What to work on
One number is the expected answer: the count of lines in the material below containing the word "hfindPre".

======

-- pv_equiv track=rewrite | github.com/Mlychen/miniflux-ai | app/application/news_service.py | _dedup_entries
-- ===== SOURCE A (Python) =====
-- def _dedup_entries(entries):
--     seen_ids = set()
--     seen_keys = set()
--     unique = []
--     for entry in entries:
--         entry_id = entry.get("id")
--         if entry_id:
--             if entry_id in seen_ids:
--                 continue
--             seen_ids.add(entry_id)
--             unique.append(entry)
--             continue
--         key = (entry.get("url"), entry.get("title"))
--         if key in seen_keys:
--             continue
--         seen_keys.add(key)
--         unique.append(entry)
--     return unique
-- ===== SOURCE B (Python) =====
-- def _dedup_entries(entries):
--     def key(entry):
--         entry_id = entry.get("id")
--         if entry_id:
--             return ("id", entry_id)
--         return ("k", entry.get("url"), entry.get("title"))
--
--     first = {}
--     for i, entry in enumerate(entries):
--         k = key(entry)
--         if k not in first:
--             first[k] = i
--     return [entry for i, entry in enumerate(entries) if first[key(entry)] == i]
-- ===== Notes on version B (the rewrite author's own statement) =====
-- stated objective: alternative
-- what changed: Instead of one pass that maintains two seen-sets and appends as it goes, B first builds a map from a discriminated key (id, or url/title when the id is falsy) to its first occurrence index, then keeps exactly the entries whose index equals their key's first index via an enumerate-filter comprehension.
import Mathlib
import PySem

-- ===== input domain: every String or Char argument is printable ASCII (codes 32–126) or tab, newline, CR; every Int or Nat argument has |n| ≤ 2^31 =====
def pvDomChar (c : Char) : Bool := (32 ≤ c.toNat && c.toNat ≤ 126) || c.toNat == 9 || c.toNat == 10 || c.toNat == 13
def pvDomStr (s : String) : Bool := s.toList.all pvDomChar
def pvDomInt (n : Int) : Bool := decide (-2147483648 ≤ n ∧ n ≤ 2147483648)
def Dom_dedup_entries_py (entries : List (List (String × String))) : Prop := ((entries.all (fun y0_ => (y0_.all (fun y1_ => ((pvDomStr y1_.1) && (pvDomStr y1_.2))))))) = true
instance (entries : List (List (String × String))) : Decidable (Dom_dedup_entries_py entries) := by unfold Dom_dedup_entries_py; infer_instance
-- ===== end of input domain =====

-- B replaces A's single pass with two seen-sets by a two-pass scheme: build a first-occurrence-index
-- map over a discriminated key, then keep the entries standing at their key's first index (objective: alternative).


-- ===== PORT A =====
-- entry.get(k): first match in the association list (dict semantics)
def pvEGet (e : List (String × String)) (k : String) : Option String :=
  (PySem.Dict.mk e).get? k

-- Python truthiness of entry.get("id"): a present, non-empty string
def pvTruthy (o : Option String) : Bool :=
  match o with
  | some s => s ≠ ""
  | none => false

def dedupA_go (rest : List (List (String × String)))
    (seenIds : PySem.Set (Option String))
    (seenKeys : PySem.Set (Option String × Option String))
    (unique : List (List (String × String))) : List (List (String × String)) :=
  match rest with
  | [] => unique
  | e :: r =>
    let eid := pvEGet e "id"
    if pvTruthy eid then
      if PySem.Set.contains seenIds eid then dedupA_go r seenIds seenKeys unique
      else dedupA_go r (PySem.Set.add seenIds eid) seenKeys (unique ++ [e])
    else
      let key := (pvEGet e "url", pvEGet e "title")
      if PySem.Set.contains seenKeys key then dedupA_go r seenIds seenKeys unique
      else dedupA_go r seenIds (PySem.Set.add seenKeys key) (unique ++ [e])

def dedup_entries_py (entries : List (List (String × String))) : List (List (String × String)) :=
  dedupA_go entries PySem.Set.empty PySem.Set.empty []

-- ===== PORT B =====
-- B's discriminated key ("id", id) / ("k", url, title) as a tagged union
abbrev PvKey := String × List (Option String)

def pvKey (e : List (String × String)) : PvKey :=
  let eid := pvEGet e "id"
  if pvTruthy eid then ("id", [eid])
  else ("k", [pvEGet e "url", pvEGet e "title"])

-- first pass: key -> first occurrence index ('if k not in first: first[k] = i')
def pvFirstDict (entries : List (List (String × String))) : PySem.Dict PvKey Int :=
  (PySem.List.enumerate entries).foldl
    (fun d p => if d.contains (pvKey p.2) then d else d.insert (pvKey p.2) p.1)
    PySem.Dict.empty

-- second pass: the comprehension; 'first[key(entry)] == i' (the key is always present, so get? = some i)
def dedup_entries_py_alt (entries : List (List (String × String))) : List (List (String × String)) :=
  let first := pvFirstDict entries
  ((PySem.List.enumerate entries).filter
    (fun p => first.get? (pvKey p.2) == some p.1)).map (·.2)

-- ===== PRECONDITION & SPEC =====
def Spec_dedup_entries_py (entries : List (List (String × String))) (out : List (List (String × String))) : Prop := out = dedup_entries_py_alt entries
instance (entries : List (List (String × String))) (out : List (List (String × String))) : Decidable (Spec_dedup_entries_py entries out) := by unfold Spec_dedup_entries_py; infer_instance

-- ===== CLAIM (what is proved, stated in full; the proofs are below) =====
def Claim_equal_dedup_entries_py : Prop := ∀ (entries : List (List (String × String))), Dom_dedup_entries_py entries → Spec_dedup_entries_py entries (dedup_entries_py entries)

-- ===== LEMMAS AND PROOFS =====

-- reference: keep an entry iff its key was not seen before
def pvDed : List (List (String × String)) → List PvKey → List (List (String × String))
  | [], _ => []
  | e :: r, seen =>
    if pvKey e ∈ seen then pvDed r seen else e :: pvDed r (pvKey e :: seen)

theorem pvDed_congr (l : List (List (String × String))) (s₁ s₂ : List PvKey)
    (h : ∀ k, k ∈ s₁ ↔ k ∈ s₂) : pvDed l s₁ = pvDed l s₂ := by
  induction l generalizing s₁ s₂ with
  | nil => rfl
  | cons e r ih =>
    simp only [pvDed]
    by_cases hm : pvKey e ∈ s₁
    · rw [if_pos hm, if_pos ((h _).1 hm)]; exact ih _ _ h
    · rw [if_neg hm, if_neg (fun hc => hm ((h _).2 hc))]
      exact congrArg _ (ih _ _ (by intro k; simp [h k]))

theorem dedupA_go_eq (rest : List (List (String × String)))
    (seenIds : PySem.Set (Option String))
    (seenKeys : PySem.Set (Option String × Option String))
    (unique : List (List (String × String))) :
    dedupA_go rest seenIds seenKeys unique =
      unique ++ pvDed rest (seenIds.map (fun o => (("id", [o]) : PvKey)) ++ seenKeys.map (fun q => (("k", [q.1, q.2]) : PvKey))) := by
  induction rest generalizing seenIds seenKeys unique with
  | nil => simp [dedupA_go, pvDed]
  | cons e r ih =>
    simp only [dedupA_go]
    by_cases ht : pvTruthy (pvEGet e "id") = true
    · rw [if_pos ht]
      have hk : pvKey e = (("id", [pvEGet e "id"]) : PvKey) := by simp [pvKey, ht]
      have hmem : pvKey e ∈ (seenIds.map (fun o => (("id", [o]) : PvKey)) ++ seenKeys.map (fun q => (("k", [q.1, q.2]) : PvKey))) ↔ pvEGet e "id" ∈ seenIds := by
        simp [hk, List.mem_append, List.mem_map, Prod.ext_iff]
      by_cases hc : PySem.Set.contains seenIds (pvEGet e "id") = true
      · rw [if_pos hc, ih]
        have hm := hmem.2 ((PySem.Set.contains_iff _ _).1 hc)
        simp only [pvDed, if_pos hm]
      · have hnm : pvEGet e "id" ∉ seenIds := fun h => hc ((PySem.Set.contains_iff _ _).2 h)
        rw [if_neg hc, ih]
        rw [PySem.Set.add_of_not_mem hnm]
        have hnmS : pvKey e ∉ (seenIds.map (fun o => (("id", [o]) : PvKey)) ++ seenKeys.map (fun q => (("k", [q.1, q.2]) : PvKey))) := fun h => hnm (hmem.1 h)
        simp only [pvDed, if_neg hnmS]
        rw [List.append_assoc]
        congr 1
        simp only [List.cons_append, List.nil_append]
        congr 1
        apply pvDed_congr
        intro k
        simp only [List.map_append, List.map_cons, List.map_nil, List.mem_append,
          List.mem_cons, List.mem_map, List.not_mem_nil, hk]
        aesop
    · rw [if_neg ht]
      have hk : pvKey e = (("k", [pvEGet e "url", pvEGet e "title"]) : PvKey) := by
        simp [pvKey, ht]
      have hmem : pvKey e ∈ (seenIds.map (fun o => (("id", [o]) : PvKey)) ++ seenKeys.map (fun q => (("k", [q.1, q.2]) : PvKey))) ↔ (pvEGet e "url", pvEGet e "title") ∈ seenKeys := by
        simp [hk, List.mem_append, List.mem_map, Prod.ext_iff]
      by_cases hc : PySem.Set.contains seenKeys (pvEGet e "url", pvEGet e "title") = true
      · rw [if_pos hc, ih]
        have hm := hmem.2 ((PySem.Set.contains_iff _ _).1 hc)
        simp only [pvDed, if_pos hm]
      · have hnm : (pvEGet e "url", pvEGet e "title") ∉ seenKeys :=
          fun h => hc ((PySem.Set.contains_iff _ _).2 h)
        rw [if_neg hc, ih]
        rw [PySem.Set.add_of_not_mem hnm]
        have hnmS : pvKey e ∉ (seenIds.map (fun o => (("id", [o]) : PvKey)) ++ seenKeys.map (fun q => (("k", [q.1, q.2]) : PvKey))) := fun h => hnm (hmem.1 h)
        simp only [pvDed, if_neg hnmS]
        rw [List.append_assoc]
        congr 1
        simp only [List.cons_append, List.nil_append]
        congr 1
        apply pvDed_congr
        intro k
        simp only [List.map_append, List.map_cons, List.map_nil, List.mem_append,
          List.mem_cons, List.mem_map, List.not_mem_nil, hk]
        aesop

-- the first pass builds exactly the first-occurrence-index map
theorem pvFirst_fold_get (l : List (List (String × String))) (s : Int)
    (d : PySem.Dict PvKey Int) (k : PvKey) :
    ((PySem.List.enumerate l s).foldl
        (fun d p => if d.contains (pvKey p.2) then d else d.insert (pvKey p.2) p.1) d).get? k =
      match d.get? k with
      | some v => some v
      | none => (l.findIdx? (fun e => pvKey e == k)).map (fun j => s + (j : Int)) := by
  induction l generalizing s d with
  | nil =>
    simp only [PySem.List.enumerate_nil, List.foldl_nil, List.findIdx?_nil]
    cases d.get? k <;> rfl
  | cons e r ih =>
    rw [PySem.List.enumerate_cons]
    simp only [List.foldl_cons]
    by_cases hc : d.contains (pvKey e) = true
    · rw [if_pos hc, ih]
      cases hg : d.get? k with
      | some v => rfl
      | none =>
        have hne : pvKey e ≠ k := by
          intro h; rw [h] at hc
          rw [(PySem.Dict.get?_eq_none_iff_contains _ _).1 hg] at hc; exact Bool.noConfusion hc
        rw [List.findIdx?_cons, if_neg (by simp [hne])]
        cases r.findIdx? (fun e => pvKey e == k) with
        | none => simp
        | some j => simp; omega
    · rw [if_neg hc, ih]
      by_cases hk : k = pvKey e
      · subst hk
        rw [PySem.Dict.get?_insert, if_pos rfl,
          (PySem.Dict.get?_eq_none_iff_contains _ _).2 (by simpa using hc)]
        rw [List.findIdx?_cons, if_pos (by simp)]
        simp
      · rw [PySem.Dict.get?_insert, if_neg hk]
        cases hg : d.get? k with
        | some v => rfl
        | none =>
          rw [List.findIdx?_cons, if_neg (by simp [Ne.symm hk])]
          cases r.findIdx? (fun e => pvKey e == k) with
        | none => simp
        | some j => simp; omega

theorem pvFirstDict_get (full : List (List (String × String))) (k : PvKey) :
    (pvFirstDict full).get? k
      = (full.findIdx? (fun e => pvKey e == k)).map (fun j => (j : Int)) := by
  rw [pvFirstDict, pvFirst_fold_get]
  simp [PySem.Dict.get?_empty]

theorem pvFilterB (full pre l : List (List (String × String))) (h : full = pre ++ l) :
    ((PySem.List.enumerate l (pre.length : Int)).filter
        (fun p => (pvFirstDict full).get? (pvKey p.2) == some p.1)).map (·.2)
      = pvDed l (pre.map pvKey) := by
  induction l generalizing pre with
  | nil => simp [PySem.List.enumerate_nil, pvDed]
  | cons e r ih =>
    rw [PySem.List.enumerate_cons]
    have hfull : full = (pre ++ [e]) ++ r := by simp [h]
    have hrec := ih (pre ++ [e]) hfull
    simp only [List.length_append, List.length_cons, List.length_nil] at hrec
    push_cast at hrec
    by_cases hm : pvKey e ∈ pre.map pvKey
    · -- seen before: the stored first index is < pre.length, so the entry is dropped
      obtain ⟨x, hx, hkx⟩ := List.mem_map.1 hm
      have hfindPre : ∃ j, pre.findIdx? (fun e' => pvKey e' == pvKey e) = some j ∧ j < pre.length := by
        cases hf : pre.findIdx? (fun e' => pvKey e' == pvKey e) with
        | none =>
          exact absurd (List.findIdx?_eq_none_iff.1 hf x hx) (by simp [hkx])
        | some j =>
          exact ⟨j, rfl, (List.findIdx?_eq_some_iff_findIdx_eq.1 hf).1⟩
      obtain ⟨j, hj, hjlt⟩ := hfindPre
      have hget : (pvFirstDict full).get? (pvKey e) = some (j : Int) := by
        rw [pvFirstDict_get, h, List.findIdx?_append, hj]; rfl
      have hpred : ((pvFirstDict full).get? (pvKey e) == some ((pre.length : Int))) = false := by
        rw [hget]
        simp only [beq_eq_false_iff_ne, ne_eq, Option.some.injEq]
        intro hEq
        omega
      rw [List.filter_cons]
      rw [if_neg (by simp [hpred])]
      rw [hrec]
      simp only [pvDed, if_pos hm]
      apply pvDed_congr
      intro k'
      simp only [List.map_append, List.map_cons, List.map_nil, List.mem_append,
        List.mem_cons, List.not_mem_nil, or_false]
      constructor
      · rintro (hk' | hk')
        · exact hk'
        · rw [hk']; exact hm
      · intro hk'; exact Or.inl hk'
    · -- first occurrence: stored index equals this position, the entry is kept
      have hfindPre : pre.findIdx? (fun e' => pvKey e' == pvKey e) = none := by
        rw [List.findIdx?_eq_none_iff]
        intro x hx
        simp only [beq_eq_false_iff_ne, ne_eq]
        intro hEq
        exact hm (List.mem_map.2 ⟨x, hx, hEq⟩)
      have hget : (pvFirstDict full).get? (pvKey e) = some ((pre.length : Int)) := by
        rw [pvFirstDict_get, h, List.findIdx?_append, hfindPre, List.findIdx?_cons,
          if_pos (by simp)]
        simp
      rw [List.filter_cons]
      rw [if_pos (by simp [hget])]
      rw [List.map_cons]
      rw [hrec]
      simp only [pvDed, if_neg hm]
      congr 1
      apply pvDed_congr
      intro k'
      simp only [List.map_append, List.map_cons, List.map_nil, List.mem_append,
        List.mem_cons, List.not_mem_nil, or_false]
      tauto

theorem dedupB_eq (entries : List (List (String × String))) :
    dedup_entries_py_alt entries = pvDed entries [] := by
  have := pvFilterB entries [] entries rfl
  simpa [dedup_entries_py_alt] using this

-- ===== VERDICT (by name: the statement is the Claim_ definition above) =====
theorem dedup_entries_py_spec : Claim_equal_dedup_entries_py := by
  intro entries _
  unfold Spec_dedup_entries_py
  rw [dedupB_eq]
  have := dedupA_go_eq entries PySem.Set.empty PySem.Set.empty []
  simpa [dedup_entries_py, PySem.Set.empty] using this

======

Result of this task
4